To read more about Kaufman’s research, please visit her blog: “‘Everything on Paper Will Be Used Against Me’: Quantifying Kissinger.”
SW: Increasingly, archives are making (portions of) their collections available online. This enables scholars to use digital techniques to ask new questions of large-scale historical data, like the Kissinger Collection. Your research emphasizes text analysis – word frequency and collocation, topic modeling, influence mapping, and sentiment analysis – and visualization – force directed graphs, line and bar graphs, and area and stream graphs. Why did you decide to utilize digital techniques for analyzing the Kissinger Collection, and how did you develop your methodology?
MK: Most fundamentally, the problem I encountered in the analysis was one of scale. The amount of material generated during Henry Kissinger’s White House years (1969-1977) is vast. This posed lots of problems for this project – even confining my particular research to his official correspondence materials curated by the National Security Archive (NSArchive) at George Washington University, I had a dizzying 18,600+ documents to analyze, involving thousands of individuals, organizations, and subjects in the discussions. At the same time, the lack of available material was also a problem – the material at the National Security Archive is a declassified subset of the total amount of correspondence generated and collected. So, in light of the problems of scale, I chose to confront the technological challenges of distant reading, rather than the more typical problem of how (and where) to choose a subjective starting point for a conventional close reading.

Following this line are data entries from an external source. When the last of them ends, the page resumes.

-- pv_equiv track=rewrite | github.com/KELLO83/chart | save_investor_flow.py | select_recent_dates
-- ===== SOURCE A (Python) =====
-- from typing import List, Sequence
--
-- def select_recent_dates(rows: Sequence[dict], days: int) -> List[dict]:
--     if not rows:
--         return []
--     unique_dates = sorted({row["date"] for row in rows})
--     keep = set(unique_dates[-days:])
--     filtered = [row for row in rows if row["date"] in keep]
--     filtered.sort(key=lambda r: (r["date"], r["investor"]))
--     return filtered
-- ===== SOURCE B (Python) =====
-- from collections import defaultdict
-- from typing import List, Sequence
--
-- def select_recent_dates(rows: Sequence[dict], days: int) -> List[dict]:
--     groups = defaultdict(list)
--     for row in rows:
--         groups[row["date"]].append(row)
--     result = []
--     for d in sorted(groups)[-days:]:
--         result.extend(sorted(groups[d], key=lambda r: r["investor"]))
--     return result
-- ===== Notes on version B (the rewrite author's own statement) =====
-- stated objective: alternative
-- what changed: B replaces A's build-a-date-set / filter / single global sort by the (date, investor) pair key with one grouping pass into a dict of per-date buckets, then concatenates the investor-sorted bucket of each of the most recent dates in sorted-date order.
import Mathlib
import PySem

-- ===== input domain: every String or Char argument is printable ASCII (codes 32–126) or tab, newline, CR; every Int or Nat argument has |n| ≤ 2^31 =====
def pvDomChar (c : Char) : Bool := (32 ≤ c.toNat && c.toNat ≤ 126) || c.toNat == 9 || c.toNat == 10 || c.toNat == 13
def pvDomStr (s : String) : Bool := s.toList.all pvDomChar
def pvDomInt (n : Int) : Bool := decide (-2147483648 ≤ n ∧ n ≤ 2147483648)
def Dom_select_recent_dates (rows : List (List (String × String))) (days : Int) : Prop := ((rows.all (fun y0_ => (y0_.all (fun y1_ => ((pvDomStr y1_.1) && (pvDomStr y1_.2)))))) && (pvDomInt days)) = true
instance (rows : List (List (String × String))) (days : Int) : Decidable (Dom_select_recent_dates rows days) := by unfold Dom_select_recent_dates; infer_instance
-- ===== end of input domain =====

-- B groups the rows into per-date buckets with one dict pass and concatenates the
-- investor-sorted bucket of each kept date, instead of A's global sort of the filtered
-- list by a (date, investor) pair key (objective: alternative decomposition, same cost).

-- shared row accessors: Python's row["date"] / row["investor"] (total via a default;
-- Pre_ guarantees the keys are present, where getD coincides with the raising lookup)
def pvDate (r : List (String × String)) : String := PySem.Dict.getD (PySem.Dict.mk r) "date" ""

def pvInvestor (r : List (String × String)) : String := PySem.Dict.getD (PySem.Dict.mk r) "investor" ""

-- ===== PORT A =====
def select_recent_dates (rows : List (List (String × String))) (days : Int) : List (List (String × String)) :=
  if rows = [] then []
  else
    let unique_dates := PySem.List.sorted (PySem.Set.ofList (rows.map pvDate)) (fun x => x)
    let keep : PySem.Set String := PySem.Set.ofList (PySem.List.slice unique_dates (some (-days)) none)
    let filtered := rows.filter (fun r => keep.contains (pvDate r))
    PySem.List.sorted2 filtered pvDate pvInvestor

-- ===== PORT B =====
def select_recent_dates_alt (rows : List (List (String × String))) (days : Int) : List (List (String × String)) :=
  let groups := rows.foldl (fun d r => d.modify (pvDate r) [] (fun b => b ++ [r]))
    (PySem.Dict.empty : PySem.Dict String (List (List (String × String))))
  let kept := PySem.List.slice (PySem.List.sorted groups.keys (fun x => x)) (some (-days)) none
  kept.foldl (fun acc dt => acc ++ PySem.List.sorted (groups.getD dt []) pvInvestor) []

-- ===== PRECONDITION & SPEC =====
-- Pre_ requires every row to carry the "date" and "investor" keys (the rows' schema):
-- a row without "date", or a kept row without "investor", makes A raise KeyError.
def Pre_select_recent_dates (rows : List (List (String × String))) (days : Int) : Prop :=
  ∀ r ∈ rows, (PySem.Dict.get? (PySem.Dict.mk r) "date").isSome = true ∧
    (PySem.Dict.get? (PySem.Dict.mk r) "investor").isSome = true

instance (rows : List (List (String × String))) (days : Int) : Decidable (Pre_select_recent_dates rows days) := by
  unfold Pre_select_recent_dates; infer_instance

def pvWitness_select_recent_dates : (List (List (String × String))) × Int :=
  ([[("date", "2024-01-02"), ("investor", "kim")], [("date", "2024-01-01"), ("investor", "lee")]], 1)

def Spec_select_recent_dates (rows : List (List (String × String))) (days : Int) (out : List (List (String × String))) : Prop := out = select_recent_dates_alt rows days
instance (rows : List (List (String × String))) (days : Int) (out : List (List (String × String))) : Decidable (Spec_select_recent_dates rows days out) := by unfold Spec_select_recent_dates; infer_instance

-- ===== CLAIM (what is proved, stated in full; the proofs are below) =====
def Claim_equal_select_recent_dates : Prop := ∀ (rows : List (List (String × String))) (days : Int), Dom_select_recent_dates rows days → Pre_select_recent_dates rows days → Spec_select_recent_dates rows days (select_recent_dates rows days)

-- ===== LEMMAS AND PROOFS =====

-- the lexicographic (date, investor) comparison A's sort uses, and the investor-only one
def pvLt2 (a b : List (String × String)) : Bool :=
  decide (pvDate a < pvDate b) || (!decide (pvDate b < pvDate a) && decide (pvInvestor a < pvInvestor b))

def pvLtI (a b : List (String × String)) : Bool := decide (pvInvestor a < pvInvestor b)

theorem insertBy_append_left {α : Type} (before : α → α → Bool) (x : α) (as bs : List α)
    (h : ∀ y ∈ as, before x y = false) :
    PySem.List.insertBy before x (as ++ bs) = as ++ PySem.List.insertBy before x bs := by
  induction as with
  | nil => simp
  | cons a as ih =>
    simp only [List.cons_append, PySem.List.insertBy, h a (by simp)]
    simp only [Bool.false_eq_true, if_false, List.cons.injEq, true_and]
    exact ih (fun y hy => h y (by simp [hy]))

theorem insertBy_eq_block (r : List (String × String)) (as bs : List (List (String × String)))
    (ha : ∀ y ∈ as, pvDate y = pvDate r) (hb : ∀ y ∈ bs, pvDate r < pvDate y) :
    PySem.List.insertBy pvLt2 r (as ++ bs) = PySem.List.insertBy pvLtI r as ++ bs := by
  induction as with
  | nil =>
    cases bs with
    | nil => rfl
    | cons b bs =>
      have : pvLt2 r b = true := by
        simp [pvLt2, hb b (by simp)]
      simp [PySem.List.insertBy, this]
  | cons a as ih =>
    have hd : pvDate a = pvDate r := ha a (by simp)
    have h2 : pvLt2 r a = pvLtI r a := by
      simp [pvLt2, pvLtI, hd]
    simp only [List.cons_append, PySem.List.insertBy, h2]
    cases h : pvLtI r a with
    | true => simp
    | false =>
      simp only [Bool.false_eq_true, if_false, List.cons_append, List.cons.injEq, true_and]
      exact ih (fun y hy => ha y (by simp [hy]))

theorem insertBy_flatMap (S : List String) (hS : S.Pairwise (· < ·))
    (g : String → List (List (String × String)))
    (hg : ∀ dt ∈ S, ∀ y ∈ g dt, pvDate y = dt)
    (r : List (String × String)) (hr : pvDate r ∈ S) :
    PySem.List.insertBy pvLt2 r (S.flatMap g) =
      S.flatMap (fun dt => if dt = pvDate r then PySem.List.insertBy pvLtI r (g dt) else g dt) := by
  induction S with
  | nil => cases hr
  | cons dt S ih =>
    have hlt : ∀ dt' ∈ S, dt < dt' := (List.pairwise_cons.mp hS).1
    rcases List.mem_cons.mp hr with heq | hmem
    · subst heq
      simp only [List.flatMap_cons]
      rw [insertBy_eq_block r (g (pvDate r)) _ (hg _ (by simp))]
      · congr 1
        refine (List.flatMap_congr (fun dt' hdt' => ?_)).symm
        rw [if_neg]
        exact fun h => absurd (h ▸ hlt dt' hdt') (lt_irrefl _)
      · intro y hy
        rcases List.mem_flatMap.mp hy with ⟨dt', hdt', hy'⟩
        rw [hg dt' (by simp [hdt']) y hy']
        exact hlt dt' hdt'
    · have hne : ¬ dt = pvDate r := fun h => absurd (h ▸ hlt _ hmem) (lt_irrefl _)
      simp only [List.flatMap_cons, if_neg hne]
      rw [insertBy_append_left, ih (List.pairwise_cons.mp hS).2 (fun d hd => hg d (by simp [hd])) hmem]
      intro y hy
      have hy' : pvDate y = dt := hg dt (by simp) y hy
      have hlt' : pvDate y < pvDate r := hy' ▸ hlt _ hmem
      have hl : (pvDate y).toList < (pvDate r).toList := String.lt_iff_toList_lt.mp hlt'
      simp only [pvLt2]
      simp
      exact ⟨le_of_lt hl, fun h => absurd h (not_le_of_gt hl)⟩

theorem sorted2_append_singleton (xs : List (List (String × String))) (r : List (String × String)) :
    PySem.List.sorted2 (xs ++ [r]) pvDate pvInvestor =
      PySem.List.insertBy pvLt2 r (PySem.List.sorted2 xs pvDate pvInvestor) := by
  simp only [PySem.List.sorted2, List.foldl_append, List.foldl_cons, List.foldl_nil]
  rfl

theorem sorted_inv_append_singleton (xs : List (List (String × String))) (r : List (String × String)) :
    PySem.List.sorted (xs ++ [r]) pvInvestor =
      PySem.List.insertBy pvLtI r (PySem.List.sorted xs pvInvestor) := by
  simp only [PySem.List.sorted, List.foldl_append, List.foldl_cons, List.foldl_nil]
  rfl

-- the heart: A's single (date, investor)-sort over the filtered rows is the
-- concatenation, date by increasing date, of the investor-sorted buckets
theorem sorted2_eq_flatMap_buckets (l : List (List (String × String))) (S : List String)
    (hS : S.Pairwise (· < ·)) :
    PySem.List.sorted2 (l.filter (fun r => S.contains (pvDate r))) pvDate pvInvestor =
      S.flatMap (fun dt => PySem.List.sorted (l.filter (fun r => pvDate r == dt)) pvInvestor) := by
  induction l using List.reverseRecOn with
  | nil => simp [PySem.List.sorted2, PySem.List.sorted]
  | append_singleton l r ih =>
    rw [List.filter_append]
    cases hc : (S.contains (pvDate r)) with
    | false =>
      have hnm : pvDate r ∉ S := by simpa using hc
      simp only [List.filter_cons, List.filter_nil, hc, Bool.false_eq_true, if_false, List.append_nil]
      rw [ih]
      refine List.flatMap_congr (fun dt hdt => ?_)
      rw [List.filter_append]
      have : (pvDate r == dt) = false := by
        simp only [beq_eq_false_iff_ne, ne_eq]
        exact fun h => hnm (h ▸ hdt)
      simp [this]
    | true =>
      simp only [List.filter_cons, hc, if_true, List.filter_nil]
      rw [sorted2_append_singleton, ih,
        insertBy_flatMap S hS _ (fun dt _ y hy => by
          have := (PySem.List.mem_sorted _ _ _ _).mp hy
          simpa using (List.mem_filter.mp this).2) r (by simpa using hc)]
      refine List.flatMap_congr (fun dt _ => ?_)
      rw [List.filter_append]
      by_cases h : dt = pvDate r
      · simp [h, sorted_inv_append_singleton]
      · have : (pvDate r == dt) = false := by
          simp only [beq_eq_false_iff_ne, ne_eq]
          exact fun hh => h hh.symm
        simp [if_neg h, this]

theorem b_eq_flatMap (rows : List (List (String × String))) (days : Int) :
    select_recent_dates_alt rows days =
      (PySem.List.slice (PySem.List.sorted (PySem.Set.ofList (rows.map pvDate)) (fun x => x))
          (some (-days)) none).flatMap
        (fun dt => PySem.List.sorted (rows.filter (fun r => pvDate r == dt)) pvInvestor) := by
  unfold select_recent_dates_alt
  have hfold : rows.foldl (fun d r => d.modify (pvDate r) [] (fun b => b ++ [r]))
      (PySem.Dict.empty : PySem.Dict String (List (List (String × String)))) =
      (rows.map (fun r => (pvDate r, r))).foldl (fun d p => d.modify p.1 [] (fun b => b ++ [p.2]))
        PySem.Dict.empty := by
    rw [List.foldl_map]
  have hkeys : (rows.foldl (fun d r => d.modify (pvDate r) [] (fun b => b ++ [r]))
      (PySem.Dict.empty : PySem.Dict String (List (List (String × String))))).keys =
      PySem.Set.ofList (rows.map pvDate) := by
    rw [PySem.Dict.keys_foldl_modify_key rows pvDate [] (fun _ r => (fun b => b ++ [r]))]
    rfl
  rw [PySem.List.foldl_append_eq_flatMap, hkeys]
  simp only [List.nil_append]
  refine List.flatMap_congr (fun dt _ => ?_)
  rw [hfold, PySem.Dict.getD_foldl_modify_append]
  simp [List.filter_map, List.map_map, Function.comp_def]

-- ===== VERDICT (by name: the statement is the Claim_ definition above) =====
theorem select_recent_dates_spec : Claim_equal_select_recent_dates := by
  unfold Claim_equal_select_recent_dates Spec_select_recent_dates
  intro rows days _ _
  unfold select_recent_dates
  by_cases hrows : rows = []
  · subst hrows
    rw [if_pos rfl, b_eq_flatMap]
    simp [PySem.List.slice_some_none, PySem.Set.ofList, PySem.List.sorted]
  · rw [if_neg hrows, b_eq_flatMap]
    show PySem.List.sorted2
        (rows.filter (fun r =>
          (PySem.Set.ofList (PySem.List.slice
              (PySem.List.sorted (PySem.Set.ofList (rows.map pvDate)) (fun x => x))
              (some (-days)) none) : PySem.Set String).contains (pvDate r)))
        pvDate pvInvestor = _
    have hpair : (PySem.List.slice (PySem.List.sorted (PySem.Set.ofList (rows.map pvDate)) (fun x => x))
        (some (-days)) none).Pairwise (· < ·) := by
      rw [PySem.List.slice_some_none]
      exact (PySem.List.sorted_ofList_pairwise_lt (rows.map pvDate)).drop
    rw [← sorted2_eq_flatMap_buckets rows _ hpair]
    congr 1
    refine List.filter_congr (fun r _ => ?_)
    simp [PySem.Set.mem_ofList]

In addition to scale, any research based upon Henry Kissinger’s publicly available correspondence is complicated by a dense and contentious historiography generated by a host of historians in the past 40 years. Kissinger and his geopolitical impact are hotly debated, not merely for the controversies of his tenure but for the controversies of his character. He is a man whose history is defined by a paradoxical blend of policy, personality, celebrity, and secrecy. To study a man of such complexity and impact on the basis of selected, cherry-picked items of evidence is therefore to run the same risk former Nixon Domestic Policy Advisor John Ehrlichman warned about, that a few snippets of ‘tape’ would only create an oversimplified, and therefore wrong, impression. Only by studying ‘all’ the tapes, and ‘all the archives’ could one form a picture that would properly reflect Kissinger’s deeply complex, and internally contradictory qualities.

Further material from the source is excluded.